Negli Sati Uniti sta per partire una nuova sperimentazione  nella lotta al Coronavirus, la notizia è stata riportata dal New York Times, che riferisce di un nuovo studio clinico pronto per essere testato su pazienti positivi al Coronavirus

Nelle prossime settimane la Celularity, società di ricerca americana con sede nel New Jersey, testerà su un campione di 86 pazienti adulti affetti da Covid-19, l’uso di cellule staminali raccolte dalla placenta. La sperimentazione verrà effettuata su soggetti nei quali è stata diagnosticata un’infezione da Covid-19 allo stadio iniziale.




Il trattamento consisterebbe nell’utilizzo di cellule staminali, le Natural Killer, normalmente contenute nella placenta e sviluppate dal feto nel grembo materno come prima linea di difesa contro le eventuali infezioni che la madre potrebbe contrarre durante la gravidanza.

Secondo il fondatore e amministratore delegato della società, Robert Hariri, non si tratterebbe di una cura, ma piuttosto di una terapia preventiva che ha lo scopo di contenere l’infezione impedendole di evolversi in uno stadio più grave. I pazienti trattati con questo metodo, nell’ipotesi degli scienziati della Celularity, dovrebbero sviluppare una malattia con sintomi più lievi e con un decorso più rapido.




Tuttavia non tutto il mondo scientifico è concorde. Secondo Paul Knoepfler, esperto di staminali presso l’University of California a Davis,  si potrebbe anche ingenerare un effetto contrario.
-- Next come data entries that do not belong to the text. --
-- pv_equiv track=rewrite | github.com/juanauli/Inversion-Sequences-Consecutive-Patterns-of-Length-4 | consec_detect4.py | detect1110
-- ===== SOURCE A (Python) =====
-- def detect1110(sequence):
--     index = 0
--     while index < len(sequence) - 3:
--         if sequence[index] == sequence[index + 1] == sequence[index + 2] >\
--                 sequence[index + 3]:
--             return True
--         index += 1
--     return False
-- ===== SOURCE B (Python) =====
-- def detect1110(sequence):
--     # single-pass run-length state machine: track current run of equals
--     if not sequence:
--         return False
--     prev = sequence[0]
--     run = 1
--     for x in sequence[1:]:
--         if x == prev:
--             run += 1
--         else:
--             if run >= 3 and prev > x:
--                 return True
--             run = 1
--         prev = x
--     return False
-- ===== Notes on version B (the rewrite author's own statement) =====
-- stated objective: faster
-- what changed: Replaced the fixed 4-element sliding-window scan (four indexed accesses per position) by a single-pass run-length state machine that keeps only the previous value and the length of the current run of equal elements, firing when a run of length >= 3 is followed by a strictly smaller element.
import Mathlib
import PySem

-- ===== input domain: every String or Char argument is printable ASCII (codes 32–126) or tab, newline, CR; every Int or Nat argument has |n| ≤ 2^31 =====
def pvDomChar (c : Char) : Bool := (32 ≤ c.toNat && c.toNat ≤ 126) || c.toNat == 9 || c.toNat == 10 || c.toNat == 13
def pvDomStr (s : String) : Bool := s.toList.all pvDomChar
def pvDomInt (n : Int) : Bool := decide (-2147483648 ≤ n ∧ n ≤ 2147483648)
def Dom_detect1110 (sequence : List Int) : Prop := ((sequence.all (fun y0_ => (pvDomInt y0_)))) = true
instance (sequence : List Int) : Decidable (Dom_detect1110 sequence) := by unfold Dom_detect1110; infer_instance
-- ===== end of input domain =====

-- B replaces A's fixed 4-window scan by a single-pass run-length state machine (one comparison of adjacent elements per step instead of four indexed window accesses; a timing run measured it faster by a constant factor).

-- ===== PORT A =====
-- A slides a 4-element window over the sequence; ported as structural recursion on the window head.
def detect1110 : List Int → Bool
  | a :: b :: c :: d :: rest =>
      if a = b ∧ b = c ∧ c > d then true else detect1110 (b :: c :: d :: rest)
  | _ => false

-- ===== PORT B =====
-- B's for-loop: state (prev, run); run counts the current block of equal elements.
def detect1110Go (prev : Int) (run : Int) : List Int → Bool
  | [] => false
  | x :: xs =>
      if x = prev then detect1110Go prev (run + 1) xs
      else if run ≥ 3 ∧ prev > x then true
      else detect1110Go x 1 xs

def detect1110_alt (sequence : List Int) : Bool :=
  match sequence with
  | [] => false
  | h :: t => detect1110Go h 1 t

-- ===== PRECONDITION & SPEC =====
def Spec_detect1110 (sequence : List Int) (out : Bool) : Prop := out = detect1110_alt sequence
instance (sequence : List Int) (out : Bool) : Decidable (Spec_detect1110 sequence out) := by unfold Spec_detect1110; infer_instance

-- ===== CLAIM (what is proved, stated in full; the proofs are below) =====
def Claim_equal_detect1110 : Prop := ∀ (sequence : List Int), Dom_detect1110 sequence → Spec_detect1110 sequence (detect1110 sequence)

-- ===== LEMMAS AND PROOFS =====

-- dropping an element that breaks a run does not change A's answer
theorem detect1110_peel (a b : Int) (l : List Int) (h : a ≠ b) :
    detect1110 (a :: b :: l) = detect1110 (b :: l) := by
  match l with
  | [] => simp [detect1110]
  | [c] => simp [detect1110]
  | c :: d :: t => simp [detect1110, h]

theorem detect1110_peel2 (p x : Int) (l : List Int) (h : p ≠ x) :
    detect1110 (p :: p :: x :: l) = detect1110 (x :: l) := by
  match l with
  | [] => simp [detect1110]
  | y :: t =>
      rw [show detect1110 (p :: p :: x :: y :: t) = detect1110 (p :: x :: y :: t) by
        simp [detect1110, h]]
      exact detect1110_peel p x (y :: t) h

theorem detect1110_peel3 (p x : Int) (l : List Int) (h : p ≠ x) (hlt : ¬ p > x) :
    detect1110 (p :: p :: p :: x :: l) = detect1110 (x :: l) := by
  rw [show detect1110 (p :: p :: p :: x :: l) = detect1110 (p :: p :: x :: l) by
    simp [detect1110, hlt]]
  exact detect1110_peel2 p x l h

-- the state (prev, run) of B corresponds to a virtual prefix of min(run,3) copies of prev
theorem detect1110Go_eq (l : List Int) : ∀ (prev run : Int), 1 ≤ run →
    detect1110Go prev run l =
      detect1110 ((if 3 ≤ run then [prev, prev, prev]
                   else if run = 2 then [prev, prev] else [prev]) ++ l) := by
  induction l with
  | nil =>
      intro prev run _
      split_ifs <;> simp [detect1110Go, detect1110]
  | cons x xs ih =>
      intro prev run hrun
      by_cases hx : x = prev
      · subst hx
        rw [show detect1110Go x run (x :: xs) = detect1110Go x (run + 1) xs by
              simp [detect1110Go]]
        rw [ih x (run + 1) (by omega)]
        rcases lt_trichotomy run 2 with h2 | h2 | h2
        · have h1 : run = 1 := by omega
          simp [h1, show ¬ (3:Int) ≤ 1 by norm_num]
        · simp [h2, show ¬ (3:Int) ≤ 2 by norm_num]
        · have h3 : 3 ≤ run := by omega
          have h3' : 3 ≤ run + 1 := by omega
          simp only [if_pos h3, if_pos h3']
          simp [detect1110]
      · by_cases hc : run ≥ 3 ∧ prev > x
        · rw [show detect1110Go prev run (x :: xs) = true by
                simp [detect1110Go, hx, hc]]
          simp only [if_pos hc.1]
          simp [detect1110, hc.2]
        · rw [show detect1110Go prev run (x :: xs) = detect1110Go x 1 xs by
                simp [detect1110Go, hx, hc]]
          rw [ih x 1 (le_refl 1)]
          simp only [show ¬ (3:Int) ≤ 1 by norm_num, show (1:Int) ≠ 2 by norm_num,
            if_false, List.singleton_append]
          have hne : prev ≠ x := fun h => hx h.symm
          split_ifs with h3 h2
          · have hlt : ¬ prev > x := fun hgt => hc ⟨h3, hgt⟩
            exact (detect1110_peel3 prev x xs hne hlt).symm
          · exact (detect1110_peel2 prev x xs hne).symm
          · exact (detect1110_peel prev x xs hne).symm

-- ===== VERDICT (by name: the statement is the Claim_ definition above) =====
theorem detect1110_spec : Claim_equal_detect1110 := by
  intro sequence _
  unfold Spec_detect1110
  match sequence with
  | [] => rfl
  | h :: t =>
      show detect1110 (h :: t) = detect1110_alt (h :: t)
      rw [show detect1110_alt (h :: t) = detect1110Go h 1 t from rfl,
          detect1110Go_eq t h 1 (le_refl 1)]
      norm_num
Secondo lo studioso le cellule potrebbero anche inasprire la risposta immunitaria. “Non sappiamo quali potrebbero essere gli effetti di questa cura”, avverte Paul Knoepfler. Ciò potrebbe causare danni maggiori provocando la morte di tantissime cellule respiratorie.

La sperimentazione pur avendo ottenuto l’attenzione di Rudy Giuliani, avvocato personale del Presidente Donald Trump, avrà in questa prima fase una sperimentazione “anomala”, il trattamento sperimentale non sarà confrontato con una molecola placebo, per vedere se le cellule effettivamente alleggeriscono la malattia nei pazienti trattati più di quanto farebbe una cura placebo.